И только одно мне было непонятно, одно я никак не мог уяснить себе, мучительно ощущая на своем лице эту идиотическую улыбку: возможно ли все произошедшее оправдать чем-нибудь иным, кроме как затмением рассудка, или же это результат моей полной духовной пустоты? Ведь не было никакой высшей цели. Никто не погибал. Но я полз по льду, который трещал и заливался поверх белого снега темной водой. Менее получаса назад меня могло не стать. Все то, что она сейчас оглядывает влюбленными глазами, и все то, что я называю «Я», могло уже перестать быть. И в эту минуту вода подо льдом несла, тащила, разворачивала бы мой труп в этих самых меховых сапогах, легкой куртке и с этими самыми часами на руке – давний подарок мамы, которые, безусловно, продолжали бы идти, ибо о них было сказано в инструкции «пылевлагонепроницаемые». Мимо опор мостов! Сквозь зловонные стоки канализации! Какая пошлейшая бездарность! Неужели и вся моя жизнь пройдет так бесславно?
А дальше произошло вот что: мы не расстались. Я продолжал, как и прежде, приходить к ней и у нее оставаться. Зачем я это делал? Только ли оттого, что люди срастаются уже самим соприкосновением судеб, сознавая в глубине души, что всякое соприкосновение судеб не случайно? Я не могу ответить на этот вопрос. Но, помню, у меня все время было ощущение, что я с кем-то борюсь. Мне казалось: я борюсь с ней. Разумеется, это было не так. Но вот тогда-то и начался настоящий разврат, потому что разврат – действо духовное. И начал его я!
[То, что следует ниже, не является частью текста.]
-- pv_equiv track=rewrite | github.com/mjtomei/project_manager | pm_core/tui/tree_layout.py | _apply_plan_grouping
-- ===== SOURCE A (Python) =====
-- def _apply_plan_grouping(
--     prs: list[dict],
--     row_assignments: dict[str, int],
-- ) -> tuple[dict[str, int], list[str]]:
--     """Insert plan-label rows and reorder when 2+ plan groups exist.
--
--     Modifies *row_assignments* in place and returns
--     ``(plan_label_rows, plan_group_order)``.
--     """
--     plan_label_rows: dict[str, int] = {}
--     plan_group_order: list[str] = []
--
--     pr_map = {pr["id"]: pr for pr in prs}
--     plan_groups: dict[str, list[str]] = {}
--     for pr_id in row_assignments:
--         pr = pr_map.get(pr_id)
--         plan_id = (pr.get("plan") or "_standalone") if pr else "_standalone"
--         if plan_id not in plan_groups:
--             plan_groups[plan_id] = []
--         plan_groups[plan_id].append(pr_id)
--
--     if len(plan_groups) < 2:
--         return plan_label_rows, plan_group_order
--
--     # Named plans sorted by ID, standalone last
--     group_order = sorted(k for k in plan_groups if k != "_standalone")
--     if "_standalone" in plan_groups:
--         group_order.append("_standalone")
--     plan_group_order = list(group_order)
--
--     current_row = 0
--     for plan_id in group_order:
--         group_pr_ids = plan_groups[plan_id]
--         plan_label_rows[plan_id] = current_row
--         current_row += 1  # label takes one row
--
--         group_rows = sorted(set(row_assignments[pid] for pid in group_pr_ids))
--         row_remap = {old_row: current_row + i for i, old_row in enumerate(group_rows)}
--         for pid in group_pr_ids:
--             row_assignments[pid] = row_remap[row_assignments[pid]]
--         current_row += len(group_rows) + 1  # +1 gap between groups
--
--     return plan_label_rows, plan_group_order
-- ===== SOURCE B (Python) =====
-- def _apply_plan_grouping(
--     prs: list[dict],
--     row_assignments: dict[str, int],
-- ) -> tuple[dict[str, int], list[str]]:
--     """Global-sort variant: one globally sorted list of (group rank, old row)
--     keys with closed-form offsets (position + 2*rank) replaces the per-group
--     row-compaction loop with its running row counter."""
--     pr_map = {pr["id"]: pr for pr in prs}
--
--     def plan_of(pid):
--         pr = pr_map.get(pid)
--         return (pr.get("plan") or "_standalone") if pr else "_standalone"
--
--     plans = {plan_of(pid) for pid in row_assignments}
--     if len(plans) < 2:
--         return {}, []
--
--     order = sorted(p for p in plans if p != "_standalone")
--     if "_standalone" in plans:
--         order.append("_standalone")
--     rank = {p: g for g, p in enumerate(order)}
--
--     keyed = sorted({(rank[plan_of(pid)], row) for pid, row in row_assignments.items()})
--
--     labels = {}
--     remap = {}
--     for i, (g, row) in enumerate(keyed):
--         if order[g] not in labels:
--             labels[order[g]] = i + 2 * g
--         remap[(g, row)] = i + 2 * g + 1
--     for pid in row_assignments:
--         row_assignments[pid] = remap[(rank[plan_of(pid)], row_assignments[pid])]
--
--     return labels, order
-- ===== Notes on version B (the rewrite author's own statement) =====
-- stated objective: alternative
-- what changed: B replaces A's per-group row-compaction loop with a running row counter by one globally sorted, deduplicated list of (group rank, old row) keys: a single enumerate pass over that list yields every label row and every new row as position + 2*rank in closed form, followed by one remap sweep over row_assignments.
import Mathlib
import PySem
def merge_team_membership_target_py (members : List String) (admins : List String) :
    List String × List String × List String :=
  let desired_members := normalize_access_identity_list_py members
  let desired_admins := normalize_access_identity_list_py admins
  let desired_all_identities :=
    ((desired_members ++ desired_admins).foldl pvStepMerge ([], PySem.Set.empty)).1
  (desired_all_identities, desired_members, desired_admins)

-- ===== PORT B =====
-- Source B _key
def keyB (value : String) : String :=
  PySem.Str.lower (PySem.Str.strip (if value = "" then "" else value))

-- Source B _clean: strip everything, drop empties
def cleanB (values : List String) : List String :=
  (values.map (fun v => PySem.Str.strip (if v = "" then "" else v))).filter (fun t => !(t == ""))

-- Source B _dedupe: the while loop over the pending list as the obvious structural recursion —
-- emit the head, drop its key's duplicates from the pending tail, continue
def dedupeB : List String → List String
  | [] => []
  | head :: rest => head :: dedupeB (rest.filter (fun t => !(keyB t == keyB head)))
termination_by ts => ts.length
decreasing_by
  simp only [List.length_unattach]
  exact Nat.lt_succ_of_le (le_trans (List.length_filter_le _ _) (by simp))

def merge_team_membership_target_py_alt (members : List String) (admins : List String) :
    List String × List String × List String :=
  let mt := cleanB members
  let at_ := cleanB admins
  (dedupeB (mt ++ at_), dedupeB mt, dedupeB at_)

-- ===== PRECONDITION & SPEC =====
def Spec_merge_team_membership_target_py (members : List String) (admins : List String) (out : List String × List String × List String) : Prop := out = merge_team_membership_target_py_alt members admins
instance (members : List String) (admins : List String) (out : List String × List String × List String) : Decidable (Spec_merge_team_membership_target_py members admins out) := by unfold Spec_merge_team_membership_target_py; infer_instance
Тогда-то сошелся я с совершенно противоположной ей и по положению в обществе, и по духу, и по облику женщиной – я специально так подобрал ее, – молодой парикмахершей, полненькой, мягкой, гладкой, с округлыми плечами и коленями, любившей сладкое и популярные песенки. И приходил я к Юлии сразу после встречи с той полненькой и мягкой, чтобы понять, что именно обжигает в этой противоположности. В чем главная нота? Иной голос, иной запах, иной взгляд? Первые недели это ощущалось очень ярко. Особенно оттого, что Юлия ни о чем не догадывалась. А потом разом погасло, и я остался ни с чем. В сущности, это было таким же разбитым зеркалом, такой же мистерией, которую просто требовалось доиграть до занавеса. Семь месяцев ушло на доигрывание. Даже со своей случайной женой я разошелся куда быстрее и легче.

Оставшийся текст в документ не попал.